* ASSIGNED TASK
Find and copy every line in the records that includes the string "hitems".

* DATA UNDER STUDY

-- pv_equiv track=rewrite | github.com/apostolovbg/webcam-micro | devcovenant/core/cli_support.py | resolve_cli_output_mode_override
-- ===== SOURCE A (Python) =====
-- from typing import Literal, Sequence, TextIO
--
-- OutputMode = Literal["normal", "verbose", "quiet"]
--
-- _OUTPUT_MODE_OVERRIDE_FLAG_MAP: dict[str, OutputMode] = {
--     "--quiet": "quiet",
--     "--normal": "normal",
--     "--verbose": "verbose",
-- }
--
-- def resolve_cli_output_mode_override(argv: Sequence[str]) -> OutputMode | None:
--     """Resolve a consistent CLI output-mode override before `--`."""
--     override: OutputMode | None = None
--     for token in argv:
--         if token == "--":
--             break
--         candidate = _OUTPUT_MODE_OVERRIDE_FLAG_MAP.get(str(token).strip())
--         if candidate is None:
--             continue
--         if override is not None and override != candidate:
--             raise ValueError(
--                 "Output-mode overrides are mutually exclusive. Choose only "
--                 "one of `--quiet`, `--normal`, or `--verbose`."
--             )
--         override = candidate
--     return override
-- ===== SOURCE B (Python) =====
-- _OUTPUT_MODE_OVERRIDE_FLAG_MAP = {
--     "--quiet": "quiet",
--     "--normal": "normal",
--     "--verbose": "verbose",
-- }
--
-- def resolve_cli_output_mode_override(argv):
--     """Resolve a consistent CLI output-mode override before `--`."""
--     head = []
--     for token in argv:
--         if token == "--":
--             break
--         head.append(str(token).strip())
--     modes = [
--         mode
--         for flag, mode in _OUTPUT_MODE_OVERRIDE_FLAG_MAP.items()
--         if flag in head
--     ]
--     if len(modes) > 1:
--         raise ValueError(
--             "Output-mode overrides are mutually exclusive. Choose only "
--             "one of `--quiet`, `--normal`, or `--verbose`."
--         )
--     return modes[0] if modes else None
-- ===== Notes on version B (the rewrite author's own statement) =====
-- stated objective: alternative
-- what changed: B inverts the traversal: it strips the tokens before '--' once, then iterates over the three flags of the map and membership-tests each flag against that token list, instead of A's scan of argv with a per-token dict lookup and an in-loop conflict check.
import Mathlib
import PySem

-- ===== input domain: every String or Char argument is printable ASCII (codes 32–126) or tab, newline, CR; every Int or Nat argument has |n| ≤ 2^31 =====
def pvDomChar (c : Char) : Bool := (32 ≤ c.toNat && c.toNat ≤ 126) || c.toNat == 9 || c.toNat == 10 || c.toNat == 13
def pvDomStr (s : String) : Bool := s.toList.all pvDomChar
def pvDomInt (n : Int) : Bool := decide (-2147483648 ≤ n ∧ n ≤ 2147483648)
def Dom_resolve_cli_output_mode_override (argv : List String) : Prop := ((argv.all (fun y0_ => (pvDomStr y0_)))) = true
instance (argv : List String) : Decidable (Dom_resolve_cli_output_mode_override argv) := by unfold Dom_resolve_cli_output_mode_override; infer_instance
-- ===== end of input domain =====

-- B inverts the traversal: it strips the tokens before '--' once, then iterates over the
-- three flags of the map, membership-testing each against that token list, instead of A's
-- argv scan with a per-token dict lookup and in-loop conflict check; objective: alternative.

-- shared module constant: _OUTPUT_MODE_OVERRIDE_FLAG_MAP
def pvFlagMap : PySem.Dict String String :=
  PySem.Dict.ofList [("--quiet", "quiet"), ("--normal", "normal"), ("--verbose", "verbose")]

-- ===== PORT A =====
-- the for-loop of A: accumulator `override`; the ValueError path returns none (excluded by Pre_)
def pvLoopA : List String → Option String → Option String
  | [], ov => ov
  | t :: rest, ov =>
    if t = "--" then ov
    else
      match pvFlagMap.get? (PySem.Str.strip t) with
      | none => pvLoopA rest ov
      | some c =>
        if ov ≠ none ∧ ov ≠ some c then none  -- raise ValueError (outside Pre_)
        else pvLoopA rest (some c)

def resolve_cli_output_mode_override (argv : List String) : Option String :=
  pvLoopA argv none

-- ===== PORT B =====
-- B's first loop: collect the stripped tokens before "--"
def pvHeadB : List String → List String
  | [] => []
  | t :: rest => if t = "--" then [] else PySem.Str.strip t :: pvHeadB rest

def resolve_cli_output_mode_override_alt (argv : List String) : Option String :=
  let head := pvHeadB argv
  let modes := pvFlagMap.items.filterMap
    (fun fm => if head.contains fm.1 then some fm.2 else none)
  if modes.length > 1 then none  -- raise ValueError (outside Pre_)
  else modes.head?  -- modes[0] if modes else None

-- ===== PRECONDITION & SPEC =====
-- the resolved modes among the tokens before "--"
def pvModes (argv : List String) : List String :=
  (argv.takeWhile (· ≠ "--")).filterMap (fun t => pvFlagMap.get? (PySem.Str.strip t))

-- Pre_ excludes exactly the inputs where A (and B) raise ValueError: two distinct
-- output-mode flags before "--".
def Pre_resolve_cli_output_mode_override (argv : List String) : Prop :=
  ∀ m ∈ pvModes argv, ∀ m' ∈ pvModes argv, m = m'
instance (argv : List String) : Decidable (Pre_resolve_cli_output_mode_override argv) := by
  unfold Pre_resolve_cli_output_mode_override; infer_instance

def pvWitness_resolve_cli_output_mode_override : List String :=
  ["--verbose", "x", " --verbose ", "--", "--quiet"]

def Spec_resolve_cli_output_mode_override (argv : List String) (out : Option String) : Prop := out = resolve_cli_output_mode_override_alt argv
instance (argv : List String) (out : Option String) : Decidable (Spec_resolve_cli_output_mode_override argv out) := by unfold Spec_resolve_cli_output_mode_override; infer_instance

-- ===== CLAIM (what is proved, stated in full; the proofs are below) =====
def Claim_equal_resolve_cli_output_mode_override : Prop := ∀ (argv : List String), Dom_resolve_cli_output_mode_override argv → Pre_resolve_cli_output_mode_override argv → Spec_resolve_cli_output_mode_override argv (resolve_cli_output_mode_override argv)

-- ===== LEMMAS AND PROOFS =====

-- unfolding pvModes over a cons
theorem pvModes_nil : pvModes [] = [] := rfl

theorem pvModes_cons (t : String) (rest : List String) :
    pvModes (t :: rest) =
      if t = "--" then []
      else match pvFlagMap.get? (PySem.Str.strip t) with
           | none => pvModes rest
           | some c => c :: pvModes rest := by
  by_cases h : t = "--"
  · simp [pvModes, List.takeWhile, h]
  · simp only [pvModes, List.takeWhile, h, decide_not, Bool.not_false,
      List.filterMap_cons, decide_false]
    cases hget : pvFlagMap.get? (PySem.Str.strip t) <;> simp

-- A's loop computes: first mode of pvModes (all equal under Pre_), or the accumulator
theorem pvLoopA_eq (l : List String) :
    ∀ ov : Option String,
      (∀ m ∈ pvModes l, ∀ m' ∈ pvModes l, m = m') →
      (∀ m ∈ pvModes l, ov = none ∨ ov = some m) →
      pvLoopA l ov = match pvModes l with | [] => ov | m :: _ => some m := by
  induction l with
  | nil => intro ov _ _; simp [pvModes_nil, pvLoopA]
  | cons t rest ih =>
    intro ov hall hcomp
    rw [pvModes_cons] at hall hcomp ⊢
    by_cases h : t = "--"
    · simp [h, pvLoopA]
    · simp only [if_neg h] at hall hcomp ⊢
      unfold pvLoopA
      rw [if_neg h]
      cases hget : pvFlagMap.get? (PySem.Str.strip t) with
      | none =>
        simp only [hget] at hall hcomp ⊢
        exact ih ov hall hcomp
      | some c =>
        simp only [hget] at hall hcomp ⊢
        have hov : ov = none ∨ ov = some c := hcomp c (by simp)
        have hnot : ¬ (ov ≠ none ∧ ov ≠ some c) := by
          rcases hov with h' | h' <;> simp [h']
        rw [if_neg hnot]
        have hall' : ∀ m ∈ pvModes rest, ∀ m' ∈ pvModes rest, m = m' := by
          intro m hm m' hm'; exact hall m (by simp [hm]) m' (by simp [hm'])
        have heqc : ∀ m ∈ pvModes rest, m = c := by
          intro m hm; exact hall m (by simp [hm]) c (by simp)
        have := ih (some c) hall' (fun m hm => Or.inr (by rw [heqc m hm]))
        rw [this]
        cases hms : pvModes rest with
        | nil => simp
        | cons m ms => simp [heqc m (by simp [hms])]

-- A at the top level (override starts as None)
theorem portA_eq (argv : List String)
    (h : ∀ m ∈ pvModes argv, ∀ m' ∈ pvModes argv, m = m') :
    resolve_cli_output_mode_override argv =
      match pvModes argv with | [] => none | m :: _ => some m := by
  unfold resolve_cli_output_mode_override
  exact pvLoopA_eq argv none h (fun m _ => Or.inl rfl)

-- pvModes is the filterMap of the map lookup over B's stripped head
theorem pvModes_eq_head (argv : List String) :
    pvModes argv = (pvHeadB argv).filterMap pvFlagMap.get? := by
  induction argv with
  | nil => rfl
  | cons t rest ih =>
    rw [pvModes_cons]
    by_cases h : t = "--"
    · simp [h, pvHeadB]
    · simp only [if_neg h, pvHeadB, List.filterMap_cons]
      cases hget : pvFlagMap.get? (PySem.Str.strip t) <;> simp [ih]

-- the three lookups of the literal map
theorem get?_quiet : pvFlagMap.get? "--quiet" = some "quiet" := by decide
theorem get?_normal : pvFlagMap.get? "--normal" = some "normal" := by decide
theorem get?_verbose : pvFlagMap.get? "--verbose" = some "verbose" := by decide

-- any successful lookup in the literal map is one of its three entries
theorem get?_cases (f c : String) (h : pvFlagMap.get? f = some c) :
    (f = "--quiet" ∧ c = "quiet") ∨ (f = "--normal" ∧ c = "normal") ∨
    (f = "--verbose" ∧ c = "verbose") := by
  by_cases h1 : f = "--quiet"
  · subst h1; rw [get?_quiet] at h; exact Or.inl ⟨rfl, (Option.some_inj.mp h).symm⟩
  by_cases h2 : f = "--normal"
  · subst h2; rw [get?_normal] at h; exact Or.inr (Or.inl ⟨rfl, (Option.some_inj.mp h).symm⟩)
  by_cases h3 : f = "--verbose"
  · subst h3; rw [get?_verbose] at h; exact Or.inr (Or.inr ⟨rfl, (Option.some_inj.mp h).symm⟩)
  · exfalso
    have hm : pvFlagMap = PySem.Dict.mk
        [("--quiet","quiet"),("--normal","normal"),("--verbose","verbose")] := by decide
    rw [hm] at h
    simp [Ne.symm h1, Ne.symm h2, Ne.symm h3, PySem.Dict.get?] at h

-- under Pre_, B's flag-membership test reduces to pvModes, giving B the same result as A
theorem portB_eq (argv : List String)
    (h : ∀ m ∈ pvModes argv, ∀ m' ∈ pvModes argv, m = m') :
    resolve_cli_output_mode_override_alt argv =
      match pvModes argv with | [] => none | m :: _ => some m := by
  simp only [resolve_cli_output_mode_override_alt]
  have hitems : pvFlagMap.items =
      [("--quiet","quiet"),("--normal","normal"),("--verbose","verbose")] := by decide
  rw [hitems]
  have hmem : ∀ f c, pvFlagMap.get? f = some c →
      (f ∈ pvHeadB argv ↔ c ∈ pvModes argv) := by
    intro f c hfc
    rw [pvModes_eq_head argv]
    constructor
    · intro hf
      exact List.mem_filterMap.mpr ⟨f, hf, hfc⟩
    · intro hc
      obtain ⟨g, hg, hgc⟩ := List.mem_filterMap.mp hc
      rcases get?_cases f c hfc with ⟨hf1, hc1⟩ | ⟨hf1, hc1⟩ | ⟨hf1, hc1⟩ <;>
        rcases get?_cases g c hgc with ⟨hg1, hc2⟩ | ⟨hg1, hc2⟩ | ⟨hg1, hc2⟩ <;>
          first
          | (subst hf1; subst hg1; exact hg)
          | (exfalso; rw [hc1] at hc2; exact absurd hc2 (by decide))
  cases hms : pvModes argv with
  | nil =>
    have hq : "--quiet" ∉ pvHeadB argv := fun hh => by
      have := (hmem "--quiet" "quiet" get?_quiet).mp hh; rw [hms] at this; simp at this
    have hn : "--normal" ∉ pvHeadB argv := fun hh => by
      have := (hmem "--normal" "normal" get?_normal).mp hh; rw [hms] at this; simp at this
    have hv : "--verbose" ∉ pvHeadB argv := fun hh => by
      have := (hmem "--verbose" "verbose" get?_verbose).mp hh; rw [hms] at this; simp at this
    simp [List.filterMap, hq, hn, hv]
  | cons c ms =>
    have hc : c ∈ pvModes argv := by rw [hms]; simp
    have hall : ∀ m ∈ pvModes argv, m = c := fun m hm => h m hm c hc
    have hcases : c = "quiet" ∨ c = "normal" ∨ c = "verbose" := by
      rw [pvModes_eq_head argv] at hc
      obtain ⟨g, _, hgc⟩ := List.mem_filterMap.mp hc
      rcases get?_cases g c hgc with ⟨_, h1⟩ | ⟨_, h1⟩ | ⟨_, h1⟩ <;> simp [h1]
    have hcont : ∀ f m, pvFlagMap.get? f = some m → (f ∈ pvHeadB argv ↔ m = c) := by
      intro f m hfm
      constructor
      · intro hf; exact hall m ((hmem f m hfm).mp hf)
      · intro hmc; subst hmc; exact (hmem f m hfm).mpr hc
    rcases hcases with h1 | h1 | h1 <;> subst h1
    · have hq : "--quiet" ∈ pvHeadB argv := (hcont _ _ get?_quiet).mpr rfl
      have hn : "--normal" ∉ pvHeadB argv := fun hh => by
        simpa using (hcont _ _ get?_normal).mp hh
      have hv : "--verbose" ∉ pvHeadB argv := fun hh => by
        simpa using (hcont _ _ get?_verbose).mp hh
      simp [List.filterMap, hq, hn, hv]
    · have hq : "--quiet" ∉ pvHeadB argv := fun hh => by
        simpa using (hcont _ _ get?_quiet).mp hh
      have hn : "--normal" ∈ pvHeadB argv := (hcont _ _ get?_normal).mpr rfl
      have hv : "--verbose" ∉ pvHeadB argv := fun hh => by
        simpa using (hcont _ _ get?_verbose).mp hh
      simp [List.filterMap, hq, hn, hv]
    · have hq : "--quiet" ∉ pvHeadB argv := fun hh => by
        simpa using (hcont _ _ get?_quiet).mp hh
      have hn : "--normal" ∉ pvHeadB argv := fun hh => by
        simpa using (hcont _ _ get?_normal).mp hh
      have hv : "--verbose" ∈ pvHeadB argv := (hcont _ _ get?_verbose).mpr rfl
      simp [List.filterMap, hq, hn, hv]

-- ===== VERDICT (by name: the statement is the Claim_ definition above) =====
theorem resolve_cli_output_mode_override_spec : Claim_equal_resolve_cli_output_mode_override := by
  intro argv _ hpre
  unfold Spec_resolve_cli_output_mode_override
  rw [portA_eq argv hpre, portB_eq argv hpre]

* EXERCISE RESPONSE
  have hitems : pvFlagMap.items =
  rw [hitems]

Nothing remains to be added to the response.